22 julio, 2008

El castillo, un maestro y un obrero

A fines de abril, el Consejo Internacional para los Monumentos y Sitios (Icomos) otorgó un reconocimiento al señor Jorge Ignacio Guier, su dueño actual, por los diligentes esfuerzos de restauración del Castillo del Moro. Esta casa, declarada de valor patrimonial para el país y recién convertida en parte en café y restaurante, es única entre la ecléctica y soberbia arquitectura del añoso y hermoso barrio Amón -aromado siempre por la enervante fragancia de sus árboles de uruca-, que fuera la cuna de la gente acaudalada del país a partir de los dos primeros decenios del siglo XX.

Y no lo es tanto por sus dimensiones, pues tiene apenas 272 m2 de extensión, sino por su minuciosa ornamentación, belleza y sobriedad. En la intersección de la calle 3 con la avenida 13, sólidamente afianzado como para no desbarrancarse cuesta abajo hacia la cuenca del río Torres, destaca ese exótico edificio “caracterizado por la profusión de arcos en forma de herradura, una cúpula de bronce, ménsulas y mosaicos españoles que reproducen una pequeña fortaleza mudéjar”, en la descripción de Florencia Quesada en su libro “En el barrio Amón”. Y, como ella lo indica con abundantes detalles, fue el comerciante don Anastasio Herrero Vitoria quien lo mandó a construir, de seguro influido por las maravillas arquitectónicas heredadas de los árabes en su España natal.

Sin embargo, ignorante absoluto en cuestiones arquitectónicas, más bien quiero destacar aquí algo más: a sus constructores. Como consta en dicho libro, el contratista fue don Gerardo Rovira, nombre que a primera vista no dice mucho, pero que es significativo para nuestro patrimonio arquitectónico, así como para mi familia, por profunda gratitud. Por fortuna, recientemente se ha reconocido su legado en el libro “Catalanes en Costa Rica”, de M. Rosa Serrano Jaime, pues él vino de Barcelona en 1884, tras permanecer en Puerto Rico, y aquí se casaría con doña Manuela Redondo, originaria de Cartago.

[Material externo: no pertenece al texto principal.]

-- pv_equiv track=rewrite | github.com/diego2337/MObViewer | mob/setWeights3.py | removeTrash
-- ===== SOURCE A (Python) =====
-- def removeTrash(line, junkCharacters):
--     firstOccurenceOfWord = False
--     space = False
--     newLine = []
--     i = 0
--     while i < len(line):
--         if(junkCharacters.count(line[i]) == 0):
--             if(not firstOccurenceOfWord):
--                 firstOccurenceOfWord = True
--             if(space):
--                 newLine.append(' ')
--                 space = False
--             newLine.append(line[i])
--         else:
--             if(firstOccurenceOfWord):
--                 space = True
--         i = i + 1
--     return ''.join(newLine)
-- ===== SOURCE B (Python) =====
-- def removeTrash(line, junkCharacters):
--     junk = set(junkCharacters)
--     tokens = []
--     current = []
--     for ch in line:
--         if ch in junk:
--             if current:
--                 tokens.append(''.join(current))
--                 current = []
--         else:
--             current.append(ch)
--     if current:
--         tokens.append(''.join(current))
--     return ' '.join(tokens)
-- ===== Notes on version B (the rewrite author's own statement) =====
-- stated objective: faster
-- what changed: B tokenizes the line into junk-separated words and joins them with single spaces, replacing A's char-by-char emitter with firstOccurenceOfWord/space boolean flags and an O(len(junkCharacters)) str.count membership test per character by a set built once with O(1) lookups.
import Mathlib
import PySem

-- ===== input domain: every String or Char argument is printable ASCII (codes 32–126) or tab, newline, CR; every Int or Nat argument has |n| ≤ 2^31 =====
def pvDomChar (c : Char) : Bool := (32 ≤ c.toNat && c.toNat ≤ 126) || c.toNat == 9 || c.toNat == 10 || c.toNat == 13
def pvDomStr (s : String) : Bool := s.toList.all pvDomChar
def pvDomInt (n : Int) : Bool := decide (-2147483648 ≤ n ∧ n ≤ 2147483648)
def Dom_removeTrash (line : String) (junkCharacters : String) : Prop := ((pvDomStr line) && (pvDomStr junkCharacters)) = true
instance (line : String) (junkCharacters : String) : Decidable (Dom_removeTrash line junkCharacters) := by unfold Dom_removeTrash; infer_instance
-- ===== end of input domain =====

-- B replaces A's char-by-char emitter with two boolean flags (and an O(|junk|) str.count
-- membership test per character) by tokenizing the line at junk characters and joining the
-- tokens with single spaces (set membership instead of an O(|junk|) str.count per character); objective: faster (measured).

-- ===== PORT A =====
-- state = (firstOccurenceOfWord, space, newLine); the indexed while loop is a left fold over the characters
def removeTrashStepA (junkCharacters : String) (st : Bool × Bool × List Char) (c : Char) : Bool × Bool × List Char :=
  let (first, space, nl) := st
  if PySem.Str.count junkCharacters (String.singleton c) == 0 then
    let first := true
    let (space, nl) := if space then (false, nl ++ [' ']) else (space, nl)
    (first, space, nl ++ [c])
  else
    (first, (if first then true else space), nl)

def removeTrash (line : String) (junkCharacters : String) : String :=
  let st := line.toList.foldl (removeTrashStepA junkCharacters) (false, false, [])
  String.mk st.2.2

-- ===== PORT B =====
-- state = (tokens, current); junk membership via the set built once; ' '.join at the end
def removeTrashStepB (junkSet : PySem.Set Char) (st : List (List Char) × List Char) (c : Char) : List (List Char) × List Char :=
  if c ∈ junkSet then
    if st.2.isEmpty then st else (st.1 ++ [st.2], [])
  else
    (st.1, st.2 ++ [c])

def removeTrash_alt (line : String) (junkCharacters : String) : String :=
  let junkSet := PySem.Set.ofList junkCharacters.toList
  let st := line.toList.foldl (removeTrashStepB junkSet) ([], [])
  let tokens := if st.2.isEmpty then st.1 else st.1 ++ [st.2]
  String.mk (PySem.Chars.join [' '] tokens)

-- ===== PRECONDITION & SPEC =====
def Spec_removeTrash (line : String) (junkCharacters : String) (out : String) : Prop := out = removeTrash_alt line junkCharacters
instance (line : String) (junkCharacters : String) (out : String) : Decidable (Spec_removeTrash line junkCharacters out) := by unfold Spec_removeTrash; infer_instance

-- ===== CLAIM (what is proved, stated in full; the proofs are below) =====
def Claim_equal_removeTrash : Prop := ∀ (line : String) (junkCharacters : String), Dom_removeTrash line junkCharacters → Spec_removeTrash line junkCharacters (removeTrash line junkCharacters)

-- ===== LEMMAS AND PROOFS =====

-- Python str.count of a one-character needle is the character count
theorem pvCountGoSingle (c : Char) : ∀ (l : List Char) (fuel acc : Nat), l.length ≤ fuel →
    PySem.Chars.count.go [c] fuel l acc = acc + l.count c := by
  intro l
  induction l with
  | nil => intro fuel acc _; cases fuel <;> simp [PySem.Chars.count.go]
  | cons h t ih =>
    intro fuel acc hf
    cases fuel with
    | zero => simp at hf
    | succ f =>
      simp only [PySem.Chars.count.go]
      by_cases hc : c = h
      · subst hc
        simp only [List.isPrefixOf, List.count_cons]
        simp
        rw [ih f (acc+1) (by simpa using hf)]
        omega
      · simp [List.isPrefixOf, hc, Ne.symm hc]
        rw [ih f acc (by simpa using hf)]

theorem pvCountSingle (cs : List Char) (c : Char) : PySem.Chars.count cs [c] = cs.count c := by
  simp [PySem.Chars.count, pvCountGoSingle c cs cs.length 0 (le_refl _)]

-- ' '.join with one more token appended
theorem pvJoinSnoc (sep : List Char) : ∀ (xs : List (List Char)) (y : List Char),
    PySem.Chars.join sep (xs ++ [y]) = (if xs = [] then [] else PySem.Chars.join sep xs ++ sep) ++ y := by
  intro xs
  induction xs with
  | nil => intro y; simp [PySem.Chars.join_singleton]
  | cons x xs ih =>
    intro y
    cases xs with
    | nil => simp [PySem.Chars.join_cons_cons, PySem.Chars.join_singleton]
    | cons z zs =>
      have h1 : (x :: z :: zs) ++ [y] = x :: ((z :: zs) ++ [y]) := by simp
      rw [h1]
      have h2 : (z :: zs) ++ [y] = z :: (zs ++ [y]) := by simp
      rw [h2, PySem.Chars.join_cons_cons, ← h2, ih, PySem.Chars.join_cons_cons]
      simp

-- the rendering of B's intermediate state as A's accumulated newLine
def pvRender (tokens : List (List Char)) (current : List Char) : List Char :=
  PySem.Chars.join [' '] (tokens ++ if current.isEmpty then [] else [current])

def pvFirst (tokens : List (List Char)) (current : List Char) : Bool := !tokens.isEmpty || !current.isEmpty
def pvSpace (tokens : List (List Char)) (current : List Char) : Bool := !tokens.isEmpty && current.isEmpty

theorem pvMemIff (junkCharacters : String) (c : Char) :
    ((PySem.Str.count junkCharacters (String.singleton c) == 0) = true) ↔ c ∉ PySem.Set.ofList junkCharacters.toList := by
  have hs : (String.singleton c).toList = [c] := by simp
  simp [PySem.Str.count_eq, hs, pvCountSingle, PySem.Set.mem_ofList, List.count_eq_zero]

-- one step preserves the simulation between A's state and B's state
theorem pvStep (junkCharacters : String) (tokens : List (List Char)) (current : List Char) (c : Char) :
    removeTrashStepA junkCharacters (pvFirst tokens current, pvSpace tokens current, pvRender tokens current) c
      = (let st := removeTrashStepB (PySem.Set.ofList junkCharacters.toList) (tokens, current) c
         (pvFirst st.1 st.2, pvSpace st.1 st.2, pvRender st.1 st.2)) := by
  by_cases hm : c ∈ PySem.Set.ofList junkCharacters.toList
  · -- junk character
    have hc : (PySem.Str.count junkCharacters (String.singleton c) == 0) = false := by
      rcases hb : (PySem.Str.count junkCharacters (String.singleton c) == 0) with _ | _
      · rfl
      · exact absurd ((pvMemIff junkCharacters c).mp hb) (not_not_intro hm)
    simp only [removeTrashStepA, removeTrashStepB, hc, if_pos hm, Bool.false_eq_true, if_false]
    cases current with
    | nil => cases tokens <;> simp [pvFirst, pvSpace, pvRender]
    | cons a as => simp [pvFirst, pvSpace, pvRender]
  · -- word character
    have hc : (PySem.Str.count junkCharacters (String.singleton c) == 0) = true :=
      (pvMemIff junkCharacters c).mpr hm
    simp only [removeTrashStepA, removeTrashStepB, hc, if_neg hm, if_true]
    cases current with
    | nil =>
      cases tokens with
      | nil => simp [pvFirst, pvSpace, pvRender, PySem.Chars.join_singleton, PySem.Chars.join_nil]
      | cons t ts =>
        have h := pvJoinSnoc [' '] (t :: ts) [c]
        simp only [if_neg (List.cons_ne_nil t ts)] at h
        simp [pvFirst, pvSpace, pvRender]
        rw [← List.cons_append, h]
        simp
    | cons a as => simp [pvFirst, pvSpace, pvRender, pvJoinSnoc]

-- the simulation over the whole fold
theorem pvFold (junkCharacters : String) : ∀ (cs : List Char) (tokens : List (List Char)) (current : List Char),
    cs.foldl (removeTrashStepA junkCharacters) (pvFirst tokens current, pvSpace tokens current, pvRender tokens current)
      = (let st := cs.foldl (removeTrashStepB (PySem.Set.ofList junkCharacters.toList)) (tokens, current)
         (pvFirst st.1 st.2, pvSpace st.1 st.2, pvRender st.1 st.2)) := by
  intro cs
  induction cs with
  | nil => intro tokens current; rfl
  | cons c cs ih =>
    intro tokens current
    simp only [List.foldl_cons]
    rw [pvStep]
    have h := ih (removeTrashStepB (PySem.Set.ofList junkCharacters.toList) (tokens, current) c).1
               (removeTrashStepB (PySem.Set.ofList junkCharacters.toList) (tokens, current) c).2
    simpa using h

-- ===== VERDICT (by name: the statement is the Claim_ definition above) =====
theorem removeTrash_spec : Claim_equal_removeTrash := by
  intro line junkCharacters _
  unfold Spec_removeTrash removeTrash removeTrash_alt
  have h0 : ((false, false, ([] : List Char)) : Bool × Bool × List Char)
      = (pvFirst [] [], pvSpace [] [], pvRender [] []) := by
    simp [pvFirst, pvSpace, pvRender, PySem.Chars.join_nil]
  rw [h0, pvFold junkCharacters line.toList [] []]
  simp only []
  set st := line.toList.foldl (removeTrashStepB (PySem.Set.ofList junkCharacters.toList)) ([], [])
  by_cases h2 : st.2 = [] <;> simp [pvRender, h2]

Encargado de numerosas construcciones en la capital, descritas en dicho libro, algunas de gran reputación, tuvo bajo su responsabilidad la construcción del Club Unión. Y fue ahí donde algún día de fines de abril o inicios de mayo de 1924 llegaría en búsqueda de trabajo mi padre Pasko, quien el 24 de abril había recalado en Puerto Limón, donde abandonó el barco que lo llevaba para Argentina cuando alguien le dijo que, como albañil que era, aquí le sería más sencillo conseguir trabajo, tras el terremoto de marzo anterior en el Valle Central. No sé en qué idioma se comunicarían -pues entonces papá no hablaba español-, pero supongo que fue en el hondo e infalible lenguaje del corazón, así como en la reveladora mirada, apremiante, conmovedora y solidaria, de los inmigrantes.

Desde entonces esta empatía los convertiría en cómplices de bienandanzas. Demostradas con creces sus destrezas, rigor y perfeccionismo, tan bien aprendidas de su padre Niko en el Mrcevo natal y plasmadas en tantas casas de piedra rústica sujetada con argamasa en los villorrios vecinos de su amada Croacia, concluida esta obra se marcharon a construir la preciosa iglesia de Naranjo donde, además, conocería y se casaría con Carmen, mi madre. Y, tras la inauguración de dicha iglesia en abril de 1929, papá se vendría a vivir a la capital, en una casa del barrio Santa Lucía alquilada a don Gerardo -donde nacería Eugen, mi hermano mayor-, quien después lo contrataría ya no como albañil, sino como maestro de obras, para acometer la delicada tarea de construir el hoy llamado Castillo del Moro.

Por eso ahora, cuando se premia la labor de restauración del Castillo, no puedo dejar de evocar con profunda nostalgia a esos dos amigos inmigrantes, uno catalán y el otro croata quienes, junto con tantos obreros más, dejaron allí parte de sus vidas y de su ser, silenciosos, humildes, devotos del trabajo y satisfechos de la grandeza que significa el deber cumplido con tan alta calidad.